__HOW TO COMPLETE THIS TASK__: Going down the data below, set down exactly the line with "-- what changed: B" and each line after it through the line with "if state[i]=='.': w"; no other lines.
=== Begin Enclosure ===
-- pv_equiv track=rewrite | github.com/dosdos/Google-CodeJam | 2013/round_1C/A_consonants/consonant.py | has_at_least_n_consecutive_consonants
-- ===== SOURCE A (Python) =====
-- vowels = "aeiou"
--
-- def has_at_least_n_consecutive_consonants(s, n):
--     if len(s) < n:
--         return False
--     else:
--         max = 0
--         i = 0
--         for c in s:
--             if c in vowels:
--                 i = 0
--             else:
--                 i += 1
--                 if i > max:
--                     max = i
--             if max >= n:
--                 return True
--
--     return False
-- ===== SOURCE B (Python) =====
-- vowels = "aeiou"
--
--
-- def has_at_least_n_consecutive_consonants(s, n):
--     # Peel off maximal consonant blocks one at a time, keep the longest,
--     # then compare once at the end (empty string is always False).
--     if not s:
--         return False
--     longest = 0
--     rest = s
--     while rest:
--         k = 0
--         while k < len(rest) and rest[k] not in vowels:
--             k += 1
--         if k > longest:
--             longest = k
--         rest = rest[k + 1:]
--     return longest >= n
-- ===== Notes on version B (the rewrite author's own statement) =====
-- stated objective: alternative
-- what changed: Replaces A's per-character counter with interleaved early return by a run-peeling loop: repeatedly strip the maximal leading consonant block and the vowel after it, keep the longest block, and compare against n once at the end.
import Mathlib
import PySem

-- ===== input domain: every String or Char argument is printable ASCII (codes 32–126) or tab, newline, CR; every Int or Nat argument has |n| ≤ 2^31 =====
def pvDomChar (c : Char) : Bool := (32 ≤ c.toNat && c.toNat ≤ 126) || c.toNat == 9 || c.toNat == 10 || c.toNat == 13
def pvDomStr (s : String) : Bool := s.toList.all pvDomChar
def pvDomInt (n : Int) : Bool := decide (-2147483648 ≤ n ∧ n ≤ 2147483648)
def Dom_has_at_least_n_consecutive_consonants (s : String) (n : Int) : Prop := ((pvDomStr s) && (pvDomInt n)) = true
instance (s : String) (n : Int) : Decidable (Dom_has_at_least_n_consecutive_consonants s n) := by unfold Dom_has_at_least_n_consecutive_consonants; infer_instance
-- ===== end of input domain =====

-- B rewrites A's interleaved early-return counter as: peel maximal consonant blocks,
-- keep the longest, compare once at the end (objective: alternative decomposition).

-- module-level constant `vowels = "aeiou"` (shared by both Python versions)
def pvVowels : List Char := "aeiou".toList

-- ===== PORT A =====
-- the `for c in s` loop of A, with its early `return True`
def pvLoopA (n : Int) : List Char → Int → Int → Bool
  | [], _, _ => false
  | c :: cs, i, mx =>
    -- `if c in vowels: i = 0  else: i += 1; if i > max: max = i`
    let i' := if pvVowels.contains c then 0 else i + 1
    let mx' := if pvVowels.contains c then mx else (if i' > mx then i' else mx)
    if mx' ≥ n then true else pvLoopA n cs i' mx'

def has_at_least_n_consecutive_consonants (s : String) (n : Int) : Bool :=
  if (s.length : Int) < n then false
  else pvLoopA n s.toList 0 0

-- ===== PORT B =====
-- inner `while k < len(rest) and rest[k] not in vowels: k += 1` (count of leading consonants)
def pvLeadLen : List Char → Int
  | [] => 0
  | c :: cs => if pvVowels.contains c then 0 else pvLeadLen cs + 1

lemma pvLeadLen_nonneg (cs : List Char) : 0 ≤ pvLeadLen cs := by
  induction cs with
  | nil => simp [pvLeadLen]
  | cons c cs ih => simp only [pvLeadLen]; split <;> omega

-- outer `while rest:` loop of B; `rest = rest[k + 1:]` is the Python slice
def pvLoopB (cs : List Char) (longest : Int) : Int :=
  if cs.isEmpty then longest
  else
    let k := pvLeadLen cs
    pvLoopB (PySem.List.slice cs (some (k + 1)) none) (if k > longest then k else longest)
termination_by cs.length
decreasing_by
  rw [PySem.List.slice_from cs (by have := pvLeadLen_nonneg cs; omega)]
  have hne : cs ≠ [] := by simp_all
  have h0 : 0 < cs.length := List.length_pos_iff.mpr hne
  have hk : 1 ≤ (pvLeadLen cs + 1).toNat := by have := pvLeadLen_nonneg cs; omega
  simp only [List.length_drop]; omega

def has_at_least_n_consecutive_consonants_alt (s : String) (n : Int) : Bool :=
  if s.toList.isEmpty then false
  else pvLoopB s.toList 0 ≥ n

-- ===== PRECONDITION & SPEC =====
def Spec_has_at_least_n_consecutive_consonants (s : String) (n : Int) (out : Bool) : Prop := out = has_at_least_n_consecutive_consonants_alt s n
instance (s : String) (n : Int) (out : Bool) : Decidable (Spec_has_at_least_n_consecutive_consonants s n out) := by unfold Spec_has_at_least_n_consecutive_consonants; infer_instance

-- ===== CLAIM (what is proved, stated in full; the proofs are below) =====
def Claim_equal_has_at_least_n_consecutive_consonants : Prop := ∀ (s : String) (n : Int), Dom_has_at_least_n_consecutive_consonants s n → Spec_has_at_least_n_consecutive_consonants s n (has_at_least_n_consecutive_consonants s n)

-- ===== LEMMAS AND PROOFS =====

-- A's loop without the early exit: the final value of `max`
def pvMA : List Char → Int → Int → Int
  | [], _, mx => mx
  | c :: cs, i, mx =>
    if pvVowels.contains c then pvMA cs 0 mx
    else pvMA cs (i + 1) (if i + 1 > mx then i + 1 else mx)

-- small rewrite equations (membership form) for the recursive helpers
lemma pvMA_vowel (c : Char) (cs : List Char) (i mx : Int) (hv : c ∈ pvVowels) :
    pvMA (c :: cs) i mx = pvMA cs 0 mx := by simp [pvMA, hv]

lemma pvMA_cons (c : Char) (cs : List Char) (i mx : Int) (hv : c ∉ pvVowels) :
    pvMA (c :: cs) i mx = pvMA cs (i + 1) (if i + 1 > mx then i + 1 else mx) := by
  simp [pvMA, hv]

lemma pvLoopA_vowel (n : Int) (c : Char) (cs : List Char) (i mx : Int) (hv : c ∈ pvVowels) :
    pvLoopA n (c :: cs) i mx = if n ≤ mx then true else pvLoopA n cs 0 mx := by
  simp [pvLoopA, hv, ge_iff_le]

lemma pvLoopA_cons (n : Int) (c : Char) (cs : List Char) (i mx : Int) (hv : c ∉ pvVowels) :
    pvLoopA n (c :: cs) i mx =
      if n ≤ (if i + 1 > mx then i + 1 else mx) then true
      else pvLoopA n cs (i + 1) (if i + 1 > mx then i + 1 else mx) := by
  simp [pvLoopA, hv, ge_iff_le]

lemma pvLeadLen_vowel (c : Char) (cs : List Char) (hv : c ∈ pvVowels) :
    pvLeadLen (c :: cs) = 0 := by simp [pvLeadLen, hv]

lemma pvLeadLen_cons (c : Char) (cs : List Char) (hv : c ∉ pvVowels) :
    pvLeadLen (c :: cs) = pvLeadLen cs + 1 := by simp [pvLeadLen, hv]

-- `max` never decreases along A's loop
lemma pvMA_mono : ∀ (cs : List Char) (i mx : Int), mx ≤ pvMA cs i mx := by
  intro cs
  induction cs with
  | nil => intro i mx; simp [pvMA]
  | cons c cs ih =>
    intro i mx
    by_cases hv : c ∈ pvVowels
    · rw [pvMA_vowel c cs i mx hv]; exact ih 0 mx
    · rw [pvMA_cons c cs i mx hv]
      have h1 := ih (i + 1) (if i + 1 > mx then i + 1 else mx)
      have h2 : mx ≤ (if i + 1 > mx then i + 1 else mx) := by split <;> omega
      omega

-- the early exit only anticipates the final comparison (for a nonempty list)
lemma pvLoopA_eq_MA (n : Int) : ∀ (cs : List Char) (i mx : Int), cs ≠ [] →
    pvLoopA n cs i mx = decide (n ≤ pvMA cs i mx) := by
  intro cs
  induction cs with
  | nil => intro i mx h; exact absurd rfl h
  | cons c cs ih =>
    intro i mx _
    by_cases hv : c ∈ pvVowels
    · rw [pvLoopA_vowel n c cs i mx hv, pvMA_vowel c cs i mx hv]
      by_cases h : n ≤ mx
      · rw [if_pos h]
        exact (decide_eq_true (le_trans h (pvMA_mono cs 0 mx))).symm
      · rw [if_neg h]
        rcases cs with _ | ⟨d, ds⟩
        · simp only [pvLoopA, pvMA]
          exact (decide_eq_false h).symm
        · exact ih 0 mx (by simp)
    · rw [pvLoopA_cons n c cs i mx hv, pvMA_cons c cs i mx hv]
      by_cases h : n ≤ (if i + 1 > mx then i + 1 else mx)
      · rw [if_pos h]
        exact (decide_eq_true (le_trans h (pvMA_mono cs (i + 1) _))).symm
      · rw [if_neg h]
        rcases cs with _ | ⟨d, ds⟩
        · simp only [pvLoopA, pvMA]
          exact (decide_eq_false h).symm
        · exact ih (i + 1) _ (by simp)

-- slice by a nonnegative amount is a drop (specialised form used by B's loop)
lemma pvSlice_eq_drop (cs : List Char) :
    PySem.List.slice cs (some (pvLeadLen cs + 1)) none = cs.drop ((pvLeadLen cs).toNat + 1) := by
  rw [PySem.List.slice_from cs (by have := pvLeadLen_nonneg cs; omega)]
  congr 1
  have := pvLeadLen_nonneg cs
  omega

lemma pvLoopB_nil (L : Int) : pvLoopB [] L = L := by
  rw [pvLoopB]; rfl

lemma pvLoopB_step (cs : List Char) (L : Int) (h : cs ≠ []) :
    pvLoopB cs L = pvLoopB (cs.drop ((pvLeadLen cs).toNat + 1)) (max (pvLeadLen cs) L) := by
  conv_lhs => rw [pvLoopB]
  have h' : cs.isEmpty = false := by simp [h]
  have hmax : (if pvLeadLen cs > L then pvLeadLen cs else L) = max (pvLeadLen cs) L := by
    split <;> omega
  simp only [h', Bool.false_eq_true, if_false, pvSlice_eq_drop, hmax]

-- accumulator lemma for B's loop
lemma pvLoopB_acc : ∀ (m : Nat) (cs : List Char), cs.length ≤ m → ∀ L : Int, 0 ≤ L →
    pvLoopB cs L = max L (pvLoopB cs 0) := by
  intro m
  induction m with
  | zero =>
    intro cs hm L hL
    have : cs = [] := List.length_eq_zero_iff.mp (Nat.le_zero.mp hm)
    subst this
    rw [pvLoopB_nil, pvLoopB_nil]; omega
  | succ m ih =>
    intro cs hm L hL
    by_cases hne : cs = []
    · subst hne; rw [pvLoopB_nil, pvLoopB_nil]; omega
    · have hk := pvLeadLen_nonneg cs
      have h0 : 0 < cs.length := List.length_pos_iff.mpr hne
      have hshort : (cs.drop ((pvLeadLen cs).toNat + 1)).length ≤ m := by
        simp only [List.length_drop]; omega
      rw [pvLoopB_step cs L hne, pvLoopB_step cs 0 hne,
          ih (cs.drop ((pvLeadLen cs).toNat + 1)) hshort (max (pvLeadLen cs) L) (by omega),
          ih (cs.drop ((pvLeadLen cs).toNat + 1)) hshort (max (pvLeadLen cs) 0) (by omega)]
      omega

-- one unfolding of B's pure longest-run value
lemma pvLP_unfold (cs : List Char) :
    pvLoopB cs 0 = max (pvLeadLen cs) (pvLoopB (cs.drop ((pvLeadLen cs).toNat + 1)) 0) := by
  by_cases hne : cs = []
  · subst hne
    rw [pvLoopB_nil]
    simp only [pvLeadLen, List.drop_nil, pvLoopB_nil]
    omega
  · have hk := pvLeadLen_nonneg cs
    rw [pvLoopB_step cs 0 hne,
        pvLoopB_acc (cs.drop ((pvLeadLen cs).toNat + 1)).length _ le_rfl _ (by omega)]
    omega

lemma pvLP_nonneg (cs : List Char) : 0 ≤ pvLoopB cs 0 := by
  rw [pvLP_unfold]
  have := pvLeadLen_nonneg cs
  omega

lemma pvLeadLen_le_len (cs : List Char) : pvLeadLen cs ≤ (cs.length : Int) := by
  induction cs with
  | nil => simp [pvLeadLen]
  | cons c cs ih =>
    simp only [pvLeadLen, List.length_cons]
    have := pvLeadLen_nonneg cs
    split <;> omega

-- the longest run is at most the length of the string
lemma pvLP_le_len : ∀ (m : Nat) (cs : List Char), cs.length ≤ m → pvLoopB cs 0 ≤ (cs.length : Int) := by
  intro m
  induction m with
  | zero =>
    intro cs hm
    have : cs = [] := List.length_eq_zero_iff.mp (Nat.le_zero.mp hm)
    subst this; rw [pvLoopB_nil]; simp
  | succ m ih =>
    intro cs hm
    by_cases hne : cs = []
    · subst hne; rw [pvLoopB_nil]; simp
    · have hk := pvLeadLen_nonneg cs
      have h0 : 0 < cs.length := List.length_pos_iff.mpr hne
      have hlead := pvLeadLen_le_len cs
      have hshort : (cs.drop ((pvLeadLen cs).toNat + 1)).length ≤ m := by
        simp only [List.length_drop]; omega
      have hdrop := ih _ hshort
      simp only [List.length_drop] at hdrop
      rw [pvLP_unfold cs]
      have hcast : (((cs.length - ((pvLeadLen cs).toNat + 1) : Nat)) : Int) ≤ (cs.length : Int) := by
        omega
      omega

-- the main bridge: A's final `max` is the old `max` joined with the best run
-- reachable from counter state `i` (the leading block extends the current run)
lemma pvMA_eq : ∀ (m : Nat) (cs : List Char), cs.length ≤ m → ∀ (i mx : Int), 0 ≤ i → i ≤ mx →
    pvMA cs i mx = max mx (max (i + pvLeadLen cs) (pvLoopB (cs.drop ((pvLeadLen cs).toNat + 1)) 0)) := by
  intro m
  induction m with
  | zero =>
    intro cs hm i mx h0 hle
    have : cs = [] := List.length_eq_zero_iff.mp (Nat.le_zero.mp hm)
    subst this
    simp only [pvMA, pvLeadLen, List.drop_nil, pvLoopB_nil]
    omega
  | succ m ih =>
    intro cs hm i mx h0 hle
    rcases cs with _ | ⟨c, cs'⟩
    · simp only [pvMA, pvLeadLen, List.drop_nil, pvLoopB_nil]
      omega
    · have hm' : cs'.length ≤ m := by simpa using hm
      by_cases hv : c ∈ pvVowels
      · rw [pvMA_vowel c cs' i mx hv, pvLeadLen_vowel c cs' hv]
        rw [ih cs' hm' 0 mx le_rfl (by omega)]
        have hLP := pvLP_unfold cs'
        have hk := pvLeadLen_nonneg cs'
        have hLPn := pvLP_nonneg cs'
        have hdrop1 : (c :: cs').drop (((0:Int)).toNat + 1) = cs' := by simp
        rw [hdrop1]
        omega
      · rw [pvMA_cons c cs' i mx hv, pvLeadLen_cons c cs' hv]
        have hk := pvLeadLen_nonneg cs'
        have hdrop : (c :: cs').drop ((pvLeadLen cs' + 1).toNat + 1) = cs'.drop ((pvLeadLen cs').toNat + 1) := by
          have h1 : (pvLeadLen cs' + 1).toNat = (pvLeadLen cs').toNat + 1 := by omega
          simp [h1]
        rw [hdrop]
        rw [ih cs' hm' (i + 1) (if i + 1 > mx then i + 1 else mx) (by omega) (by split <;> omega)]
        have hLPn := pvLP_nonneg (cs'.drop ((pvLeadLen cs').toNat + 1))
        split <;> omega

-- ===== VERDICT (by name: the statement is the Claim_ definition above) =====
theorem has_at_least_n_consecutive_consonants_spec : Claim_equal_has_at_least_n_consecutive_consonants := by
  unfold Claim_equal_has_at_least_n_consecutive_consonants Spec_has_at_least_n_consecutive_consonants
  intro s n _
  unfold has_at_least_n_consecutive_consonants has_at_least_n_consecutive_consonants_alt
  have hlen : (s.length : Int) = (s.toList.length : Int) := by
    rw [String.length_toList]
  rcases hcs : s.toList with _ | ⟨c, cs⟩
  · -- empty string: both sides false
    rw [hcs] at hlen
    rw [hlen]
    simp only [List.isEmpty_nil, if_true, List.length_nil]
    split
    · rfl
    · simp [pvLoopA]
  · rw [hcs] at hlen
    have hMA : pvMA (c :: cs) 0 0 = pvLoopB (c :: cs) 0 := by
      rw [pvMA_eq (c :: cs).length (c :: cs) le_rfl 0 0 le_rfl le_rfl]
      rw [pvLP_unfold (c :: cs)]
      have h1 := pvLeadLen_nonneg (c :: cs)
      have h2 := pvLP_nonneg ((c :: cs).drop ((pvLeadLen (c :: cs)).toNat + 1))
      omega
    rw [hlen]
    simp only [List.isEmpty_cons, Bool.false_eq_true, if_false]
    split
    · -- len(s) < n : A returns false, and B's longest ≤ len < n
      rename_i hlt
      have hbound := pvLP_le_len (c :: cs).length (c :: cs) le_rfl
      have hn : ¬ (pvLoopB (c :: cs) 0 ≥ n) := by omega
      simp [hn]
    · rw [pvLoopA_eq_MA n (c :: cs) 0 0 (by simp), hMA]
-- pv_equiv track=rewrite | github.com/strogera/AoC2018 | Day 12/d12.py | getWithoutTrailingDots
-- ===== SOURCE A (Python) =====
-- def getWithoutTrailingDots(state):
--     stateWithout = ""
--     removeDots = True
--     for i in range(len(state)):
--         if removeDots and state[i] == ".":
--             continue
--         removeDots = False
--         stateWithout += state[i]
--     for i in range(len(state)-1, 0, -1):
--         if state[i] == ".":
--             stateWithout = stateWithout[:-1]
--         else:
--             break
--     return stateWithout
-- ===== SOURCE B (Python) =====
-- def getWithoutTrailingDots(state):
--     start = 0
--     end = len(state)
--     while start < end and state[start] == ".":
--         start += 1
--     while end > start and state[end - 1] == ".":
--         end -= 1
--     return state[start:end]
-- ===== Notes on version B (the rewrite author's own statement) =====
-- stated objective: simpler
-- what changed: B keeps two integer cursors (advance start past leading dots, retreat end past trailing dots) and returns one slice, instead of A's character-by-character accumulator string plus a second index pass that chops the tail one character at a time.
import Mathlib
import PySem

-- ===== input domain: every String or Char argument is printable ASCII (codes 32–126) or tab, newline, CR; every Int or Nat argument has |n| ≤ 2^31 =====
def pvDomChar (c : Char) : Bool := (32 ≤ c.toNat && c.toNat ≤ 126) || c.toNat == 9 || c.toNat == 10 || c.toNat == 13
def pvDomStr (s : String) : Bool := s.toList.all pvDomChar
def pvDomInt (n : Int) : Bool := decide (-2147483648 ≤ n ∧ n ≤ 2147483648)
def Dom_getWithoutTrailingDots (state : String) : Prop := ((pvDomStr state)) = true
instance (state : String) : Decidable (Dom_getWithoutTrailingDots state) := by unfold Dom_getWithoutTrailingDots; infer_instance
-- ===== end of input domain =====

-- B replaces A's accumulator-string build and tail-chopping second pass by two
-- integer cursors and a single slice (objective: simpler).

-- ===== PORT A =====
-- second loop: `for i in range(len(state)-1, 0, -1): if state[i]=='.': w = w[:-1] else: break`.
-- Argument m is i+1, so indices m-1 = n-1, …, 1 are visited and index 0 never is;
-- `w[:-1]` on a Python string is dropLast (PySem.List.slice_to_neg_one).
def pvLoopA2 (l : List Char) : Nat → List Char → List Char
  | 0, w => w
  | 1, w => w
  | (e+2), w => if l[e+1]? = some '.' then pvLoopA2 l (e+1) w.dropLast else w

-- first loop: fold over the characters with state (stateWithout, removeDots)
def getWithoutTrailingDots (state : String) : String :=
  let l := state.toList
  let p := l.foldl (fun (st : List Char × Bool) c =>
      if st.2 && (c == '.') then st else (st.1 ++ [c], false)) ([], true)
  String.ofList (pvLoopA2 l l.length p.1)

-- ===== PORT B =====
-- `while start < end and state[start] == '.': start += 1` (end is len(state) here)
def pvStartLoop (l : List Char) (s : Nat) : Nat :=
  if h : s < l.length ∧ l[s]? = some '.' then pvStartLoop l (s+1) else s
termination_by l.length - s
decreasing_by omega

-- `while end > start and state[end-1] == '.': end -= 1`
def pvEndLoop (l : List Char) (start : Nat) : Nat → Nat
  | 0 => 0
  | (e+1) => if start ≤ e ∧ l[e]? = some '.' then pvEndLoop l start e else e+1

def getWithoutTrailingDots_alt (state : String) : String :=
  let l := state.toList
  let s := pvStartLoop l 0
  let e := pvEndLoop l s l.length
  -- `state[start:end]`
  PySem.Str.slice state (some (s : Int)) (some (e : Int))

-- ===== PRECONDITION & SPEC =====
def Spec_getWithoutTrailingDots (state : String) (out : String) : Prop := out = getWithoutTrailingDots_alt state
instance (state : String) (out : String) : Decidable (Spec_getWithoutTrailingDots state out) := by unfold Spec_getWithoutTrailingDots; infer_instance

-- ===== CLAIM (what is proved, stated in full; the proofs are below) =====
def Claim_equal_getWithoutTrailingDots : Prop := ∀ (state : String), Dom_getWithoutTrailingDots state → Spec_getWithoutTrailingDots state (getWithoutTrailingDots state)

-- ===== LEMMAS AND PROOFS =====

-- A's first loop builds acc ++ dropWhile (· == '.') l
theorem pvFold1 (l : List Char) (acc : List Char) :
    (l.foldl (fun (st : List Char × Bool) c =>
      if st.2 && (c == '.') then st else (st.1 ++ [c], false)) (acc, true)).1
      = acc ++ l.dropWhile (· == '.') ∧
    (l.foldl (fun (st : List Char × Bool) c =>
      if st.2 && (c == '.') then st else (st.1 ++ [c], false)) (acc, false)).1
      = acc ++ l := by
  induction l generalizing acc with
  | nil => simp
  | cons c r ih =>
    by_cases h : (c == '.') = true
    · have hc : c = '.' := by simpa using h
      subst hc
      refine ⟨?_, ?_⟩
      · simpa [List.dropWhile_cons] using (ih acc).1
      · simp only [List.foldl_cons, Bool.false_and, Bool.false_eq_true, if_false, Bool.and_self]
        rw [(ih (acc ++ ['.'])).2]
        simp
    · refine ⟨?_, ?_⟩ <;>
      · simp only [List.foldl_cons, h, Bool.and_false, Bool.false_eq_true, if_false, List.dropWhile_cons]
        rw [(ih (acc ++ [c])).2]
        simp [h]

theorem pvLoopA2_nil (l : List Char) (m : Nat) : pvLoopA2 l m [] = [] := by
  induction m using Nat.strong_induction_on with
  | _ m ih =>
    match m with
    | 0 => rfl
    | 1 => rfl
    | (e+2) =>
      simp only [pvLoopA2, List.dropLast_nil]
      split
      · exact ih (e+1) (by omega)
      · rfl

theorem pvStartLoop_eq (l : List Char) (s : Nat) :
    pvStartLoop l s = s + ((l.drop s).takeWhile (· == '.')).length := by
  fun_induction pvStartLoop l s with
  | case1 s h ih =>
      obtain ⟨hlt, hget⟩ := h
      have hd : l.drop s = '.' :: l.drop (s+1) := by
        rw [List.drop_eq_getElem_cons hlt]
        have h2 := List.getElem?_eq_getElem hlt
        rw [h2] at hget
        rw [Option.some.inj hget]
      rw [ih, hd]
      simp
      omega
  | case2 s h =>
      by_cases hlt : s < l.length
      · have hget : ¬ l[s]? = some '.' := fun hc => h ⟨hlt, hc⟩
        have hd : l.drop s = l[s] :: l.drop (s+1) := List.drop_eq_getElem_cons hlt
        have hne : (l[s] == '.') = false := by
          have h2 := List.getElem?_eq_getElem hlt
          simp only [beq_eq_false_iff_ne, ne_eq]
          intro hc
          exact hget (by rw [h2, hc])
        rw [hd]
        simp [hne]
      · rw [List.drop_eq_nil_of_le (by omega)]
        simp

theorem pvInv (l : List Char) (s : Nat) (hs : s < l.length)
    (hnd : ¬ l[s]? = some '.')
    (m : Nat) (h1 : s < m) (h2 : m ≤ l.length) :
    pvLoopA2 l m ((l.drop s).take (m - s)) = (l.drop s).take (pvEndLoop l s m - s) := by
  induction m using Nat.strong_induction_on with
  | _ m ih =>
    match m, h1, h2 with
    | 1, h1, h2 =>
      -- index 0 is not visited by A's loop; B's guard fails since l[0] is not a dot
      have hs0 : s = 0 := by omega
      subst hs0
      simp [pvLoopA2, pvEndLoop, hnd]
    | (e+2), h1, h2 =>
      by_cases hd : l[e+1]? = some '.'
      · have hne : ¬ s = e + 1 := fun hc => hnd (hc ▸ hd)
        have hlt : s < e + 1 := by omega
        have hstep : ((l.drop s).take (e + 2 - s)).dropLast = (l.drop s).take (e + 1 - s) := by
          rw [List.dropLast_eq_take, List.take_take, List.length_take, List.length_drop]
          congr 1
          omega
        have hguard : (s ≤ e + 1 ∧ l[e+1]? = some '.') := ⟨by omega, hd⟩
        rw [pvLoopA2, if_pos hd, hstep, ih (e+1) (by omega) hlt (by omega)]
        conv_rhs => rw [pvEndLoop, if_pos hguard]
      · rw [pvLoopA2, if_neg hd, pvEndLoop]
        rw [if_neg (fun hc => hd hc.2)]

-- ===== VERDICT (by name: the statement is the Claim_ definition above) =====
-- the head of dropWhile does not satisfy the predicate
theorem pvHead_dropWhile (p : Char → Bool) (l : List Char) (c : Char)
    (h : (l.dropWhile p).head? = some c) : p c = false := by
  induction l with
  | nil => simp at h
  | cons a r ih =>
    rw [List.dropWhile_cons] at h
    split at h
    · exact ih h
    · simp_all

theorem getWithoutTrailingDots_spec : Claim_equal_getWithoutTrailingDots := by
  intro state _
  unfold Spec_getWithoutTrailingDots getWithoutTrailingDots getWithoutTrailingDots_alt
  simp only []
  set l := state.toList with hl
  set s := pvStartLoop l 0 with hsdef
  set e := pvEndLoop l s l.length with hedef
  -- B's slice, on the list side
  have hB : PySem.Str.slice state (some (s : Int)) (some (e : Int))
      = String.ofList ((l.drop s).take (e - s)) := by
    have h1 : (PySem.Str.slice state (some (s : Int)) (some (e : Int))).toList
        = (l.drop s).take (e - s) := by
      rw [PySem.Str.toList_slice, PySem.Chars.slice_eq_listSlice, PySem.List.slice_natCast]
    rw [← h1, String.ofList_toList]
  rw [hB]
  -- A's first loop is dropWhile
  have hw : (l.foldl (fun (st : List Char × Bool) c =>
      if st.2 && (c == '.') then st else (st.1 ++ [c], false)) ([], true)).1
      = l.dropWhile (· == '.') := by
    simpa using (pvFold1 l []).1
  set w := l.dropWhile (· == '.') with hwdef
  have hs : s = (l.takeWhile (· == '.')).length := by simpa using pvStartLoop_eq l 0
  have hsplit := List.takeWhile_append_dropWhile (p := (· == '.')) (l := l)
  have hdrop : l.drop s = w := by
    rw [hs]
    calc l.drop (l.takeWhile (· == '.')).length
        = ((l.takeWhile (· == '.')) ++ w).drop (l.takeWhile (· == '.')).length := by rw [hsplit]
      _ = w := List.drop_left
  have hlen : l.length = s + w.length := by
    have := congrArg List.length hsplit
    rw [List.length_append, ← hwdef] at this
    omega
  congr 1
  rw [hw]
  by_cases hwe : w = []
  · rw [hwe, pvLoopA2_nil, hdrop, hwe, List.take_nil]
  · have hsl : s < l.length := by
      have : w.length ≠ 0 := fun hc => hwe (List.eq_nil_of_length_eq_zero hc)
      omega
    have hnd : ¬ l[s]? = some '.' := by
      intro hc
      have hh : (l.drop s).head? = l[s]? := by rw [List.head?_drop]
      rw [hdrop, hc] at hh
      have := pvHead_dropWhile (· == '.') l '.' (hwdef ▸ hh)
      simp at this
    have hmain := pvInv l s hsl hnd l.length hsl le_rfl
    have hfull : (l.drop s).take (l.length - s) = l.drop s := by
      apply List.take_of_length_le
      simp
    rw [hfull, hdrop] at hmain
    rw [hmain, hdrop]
=== End Enclosure ===
__RESULT FOR THIS TASK__:
-- what changed: B keeps two integer cursors (advance start past leading dots, retreat end past trailing dots) and returns one slice, instead of A's character-by-character accumulator string plus a second index pass that chops the tail one character at a time.
import Mathlib
import PySem

-- ===== input domain: every String or Char argument is printable ASCII (codes 32–126) or tab, newline, CR; every Int or Nat argument has |n| ≤ 2^31 =====
def pvDomChar (c : Char) : Bool := (32 ≤ c.toNat && c.toNat ≤ 126) || c.toNat == 9 || c.toNat == 10 || c.toNat == 13
def pvDomStr (s : String) : Bool := s.toList.all pvDomChar
def pvDomInt (n : Int) : Bool := decide (-2147483648 ≤ n ∧ n ≤ 2147483648)
def Dom_getWithoutTrailingDots (state : String) : Prop := ((pvDomStr state)) = true
instance (state : String) : Decidable (Dom_getWithoutTrailingDots state) := by unfold Dom_getWithoutTrailingDots; infer_instance
-- ===== end of input domain =====

-- B replaces A's accumulator-string build and tail-chopping second pass by two
-- integer cursors and a single slice (objective: simpler).

-- ===== PORT A =====
-- second loop: `for i in range(len(state)-1, 0, -1): if state[i]=='.': w = w[:-1] else: break`.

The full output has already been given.